::: Provided entries :::

-- pv_equiv track=rewrite | github.com/hansol444/-dashboard | Placement survey/Placement survey 자동화 revive/audit_v3.py | parse_args_toplevel
-- ===== SOURCE A (Python) =====
-- def parse_args_toplevel(inner):
--     """Parse top-level comma-separated args respecting nesting."""
--     parts = []
--     depth = 0
--     current = ""
--     for ch in inner:
--         if ch == '(':
--             depth += 1
--             current += ch
--         elif ch == ')':
--             depth -= 1
--             current += ch
--         elif ch == ',' and depth == 0:
--             parts.append(current.strip())
--             current = ""
--         else:
--             current += ch
--     if current.strip():
--         parts.append(current.strip())
--     return parts
-- ===== SOURCE B (Python) =====
-- def _first_top_comma(s):
--     """Index of the first comma at parenthesis depth 0, or None."""
--     depth = 0
--     for i, ch in enumerate(s):
--         if ch == '(':
--             depth += 1
--         elif ch == ')':
--             depth -= 1
--         elif ch == ',' and depth == 0:
--             return i
--     return None
--
--
-- def parse_args_toplevel(inner):
--     """Parse top-level comma-separated args respecting nesting."""
--     parts = []
--     rest = inner
--     while True:
--         i = _first_top_comma(rest)
--         if i is None:
--             break
--         parts.append(rest[:i].strip())
--         rest = rest[i + 1:]
--     tail = rest.strip()
--     if tail:
--         parts.append(tail)
--     return parts
-- ===== Notes on version B (the rewrite author's own statement) =====
-- stated objective: alternative
-- what changed: B replaces A's single fold carrying a growing character buffer by a cut-point decomposition: a helper scans only for the index of the first top-level comma, and the driver repeatedly slices off and strips the segment before that comma, finally appending the stripped remainder only if nonempty.
import Mathlib
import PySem

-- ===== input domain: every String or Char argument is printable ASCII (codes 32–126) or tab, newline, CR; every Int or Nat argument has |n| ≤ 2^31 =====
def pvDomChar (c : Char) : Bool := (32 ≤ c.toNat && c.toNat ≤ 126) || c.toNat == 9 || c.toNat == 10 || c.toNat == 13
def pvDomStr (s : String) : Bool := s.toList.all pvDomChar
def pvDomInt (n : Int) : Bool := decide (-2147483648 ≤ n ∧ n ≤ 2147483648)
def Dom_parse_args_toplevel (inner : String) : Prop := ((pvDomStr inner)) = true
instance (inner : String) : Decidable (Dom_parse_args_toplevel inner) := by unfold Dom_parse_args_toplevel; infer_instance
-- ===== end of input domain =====

-- B replaces A's buffer-carrying fold by a repeated find-first-top-level-comma / slice / strip decomposition; same O(n) cost.

-- ===== PORT A =====
-- loop body over (parts, depth, current)
def stepA (st : List (List Char) × Int × List Char) (ch : Char) : List (List Char) × Int × List Char :=
  if ch = '(' then (st.1, st.2.1 + 1, st.2.2 ++ [ch])
  else if ch = ')' then (st.1, st.2.1 - 1, st.2.2 ++ [ch])
  else if ch = ',' ∧ st.2.1 = 0 then (st.1 ++ [PySem.Chars.strip st.2.2], st.2.1, [])
  else (st.1, st.2.1, st.2.2 ++ [ch])

def parse_args_toplevel (inner : String) : List String :=
  let st := inner.toList.foldl stepA ([], 0, [])
  let parts := if PySem.Chars.strip st.2.2 ≠ [] then st.1 ++ [PySem.Chars.strip st.2.2] else st.1
  parts.map String.ofList

-- ===== PORT B =====
-- `_first_top_comma`: enumerate-with-depth scan, index of the first comma at depth 0 (None → none)
def firstTopComma (depth : Int) : List Char → Option Nat
  | [] => none
  | c :: cs =>
    if c = '(' then (firstTopComma (depth + 1) cs).map (· + 1)
    else if c = ')' then (firstTopComma (depth - 1) cs).map (· + 1)
    else if c = ',' ∧ depth = 0 then some 0
    else (firstTopComma depth cs).map (· + 1)

theorem firstTopComma_lt (d : Int) (cs : List Char) (i : Nat)
    (h : firstTopComma d cs = some i) : i < cs.length := by
  induction cs generalizing d i with
  | nil => simp [firstTopComma] at h
  | cons c cs ih =>
    unfold firstTopComma at h
    split_ifs at h with h1 h2 h3
    · rcases Option.map_eq_some_iff.mp h with ⟨j, hj, rfl⟩
      have := ih _ _ hj; simp; omega
    · rcases Option.map_eq_some_iff.mp h with ⟨j, hj, rfl⟩
      have := ih _ _ hj; simp; omega
    · cases h; simp
    · rcases Option.map_eq_some_iff.mp h with ⟨j, hj, rfl⟩
      have := ih _ _ hj; simp; omega

-- the while loop over `rest` (the slices rest[:i] / rest[i+1:] are take/drop: 0 ≤ i < len rest)
def altGo (rest : List Char) : List (List Char) :=
  if h : (firstTopComma 0 rest).isSome then
    let i := (firstTopComma 0 rest).get h
    PySem.Chars.strip (rest.take i) :: altGo (rest.drop (i + 1))
  else
    let tail := PySem.Chars.strip rest
    if tail ≠ [] then [tail] else []
termination_by rest.length
decreasing_by
  have := firstTopComma_lt 0 rest _ (Option.some_get h).symm
  simp; omega

def parse_args_toplevel_alt (inner : String) : List String :=
  (altGo inner.toList).map String.ofList

-- ===== PRECONDITION & SPEC =====
def Spec_parse_args_toplevel (inner : String) (out : List String) : Prop := out = parse_args_toplevel_alt inner
instance (inner : String) (out : List String) : Decidable (Spec_parse_args_toplevel inner out) := by unfold Spec_parse_args_toplevel; infer_instance

-- ===== CLAIM (what is proved, stated in full; the proofs are below) =====
def Claim_equal_parse_args_toplevel : Prop := ∀ (inner : String), Dom_parse_args_toplevel inner → Spec_parse_args_toplevel inner (parse_args_toplevel inner)

-- ===== LEMMAS AND PROOFS =====
def finishA (st : List (List Char) × Int × List Char) : List (List Char) :=
  if PySem.Chars.strip st.2.2 ≠ [] then st.1 ++ [PySem.Chars.strip st.2.2] else st.1

def runA (cs : List Char) (d : Int) (cur : List Char) : List (List Char) :=
  finishA (cs.foldl stepA ([], d, cur))

theorem finishA_foldl (cs : List Char) (parts : List (List Char)) (d : Int) (cur : List Char) :
    finishA (cs.foldl stepA (parts, d, cur)) = parts ++ runA cs d cur := by
  induction cs generalizing parts d cur with
  | nil =>
    simp only [runA, List.foldl_nil, finishA]
    split_ifs <;> simp
  | cons c cs ih =>
    simp only [runA, List.foldl_cons, stepA]
    split_ifs with h1 h2 h3
    · exact ih _ _ _
    · exact ih _ _ _
    · rw [ih, ih]; simp
    · exact ih _ _ _

theorem runA_eq (cs : List Char) (d : Int) (cur : List Char) :
    runA cs d cur =
      match firstTopComma d cs with
      | some i => PySem.Chars.strip (cur ++ cs.take i) :: runA (cs.drop (i + 1)) 0 []
      | none =>
        if PySem.Chars.strip (cur ++ cs) ≠ [] then [PySem.Chars.strip (cur ++ cs)] else [] := by
  induction cs generalizing d cur with
  | nil => simp [runA, finishA, firstTopComma]
  | cons c cs ih =>
    by_cases h1 : c = '('
    · subst h1
      have hL : runA ('(' :: cs) d cur = runA cs (d + 1) (cur ++ ['(']) := by
        simp [runA, List.foldl_cons, stepA]
      have hR : firstTopComma d ('(' :: cs) = (firstTopComma (d + 1) cs).map (· + 1) := by
        simp [firstTopComma]
      rw [hL, hR, ih]
      cases hfc : firstTopComma (d + 1) cs <;> simp [List.append_assoc]
    · by_cases h2 : c = ')'
      · subst h2
        have hL : runA (')' :: cs) d cur = runA cs (d - 1) (cur ++ [')']) := by
          simp [runA, List.foldl_cons, stepA]
        have hR : firstTopComma d (')' :: cs) = (firstTopComma (d - 1) cs).map (· + 1) := by
          simp [firstTopComma]
        rw [hL, hR, ih]
        cases hfc : firstTopComma (d - 1) cs <;> simp [List.append_assoc]
      · by_cases h3 : c = ',' ∧ d = 0
        · obtain ⟨rfl, rfl⟩ := h3
          have hL : runA (',' :: cs) 0 cur
              = finishA (List.foldl stepA ([PySem.Chars.strip cur], 0, []) cs) := by
            simp [runA, List.foldl_cons, stepA]
          have hR : firstTopComma 0 (',' :: cs) = some 0 := by
            simp [firstTopComma]
          rw [hL, finishA_foldl, hR]
          simp
        · have hL : runA (c :: cs) d cur = runA cs d (cur ++ [c]) := by
            simp [runA, List.foldl_cons, stepA, h1, h2, h3]
          have hR : firstTopComma d (c :: cs) = (firstTopComma d cs).map (· + 1) := by
            simp [firstTopComma, h1, h2, h3]
          rw [hL, hR, ih]
          cases hfc : firstTopComma d cs <;> simp [List.append_assoc]

theorem altGo_eq_runA (cs : List Char) : altGo cs = runA cs 0 [] := by
  rw [altGo, runA_eq]
  cases hfc : firstTopComma 0 cs with
  | none => simp
  | some i =>
    have ih := altGo_eq_runA (cs.drop (i + 1))
    simp [ih]
termination_by cs.length
decreasing_by
  have := firstTopComma_lt 0 cs i hfc
  simp; omega

-- ===== VERDICT (by name: the statement is the Claim_ definition above) =====
theorem parse_args_toplevel_spec : Claim_equal_parse_args_toplevel := by
  intro inner _
  unfold Spec_parse_args_toplevel parse_args_toplevel parse_args_toplevel_alt
  rw [altGo_eq_runA]
  rfl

:::

Problem to solve
From the records above, transcribe without alteration every line from the one with "def firstTopComma (depth" to the one with "[firstTopComma] at h", inclusive.

Task output
def firstTopComma (depth : Int) : List Char → Option Nat
  | [] => none
  | c :: cs =>
    if c = '(' then (firstTopComma (depth + 1) cs).map (· + 1)
    else if c = ')' then (firstTopComma (depth - 1) cs).map (· + 1)
    else if c = ',' ∧ depth = 0 then some 0
    else (firstTopComma depth cs).map (· + 1)

theorem firstTopComma_lt (d : Int) (cs : List Char) (i : Nat)
    (h : firstTopComma d cs = some i) : i < cs.length := by
  induction cs generalizing d i with
  | nil => simp [firstTopComma] at h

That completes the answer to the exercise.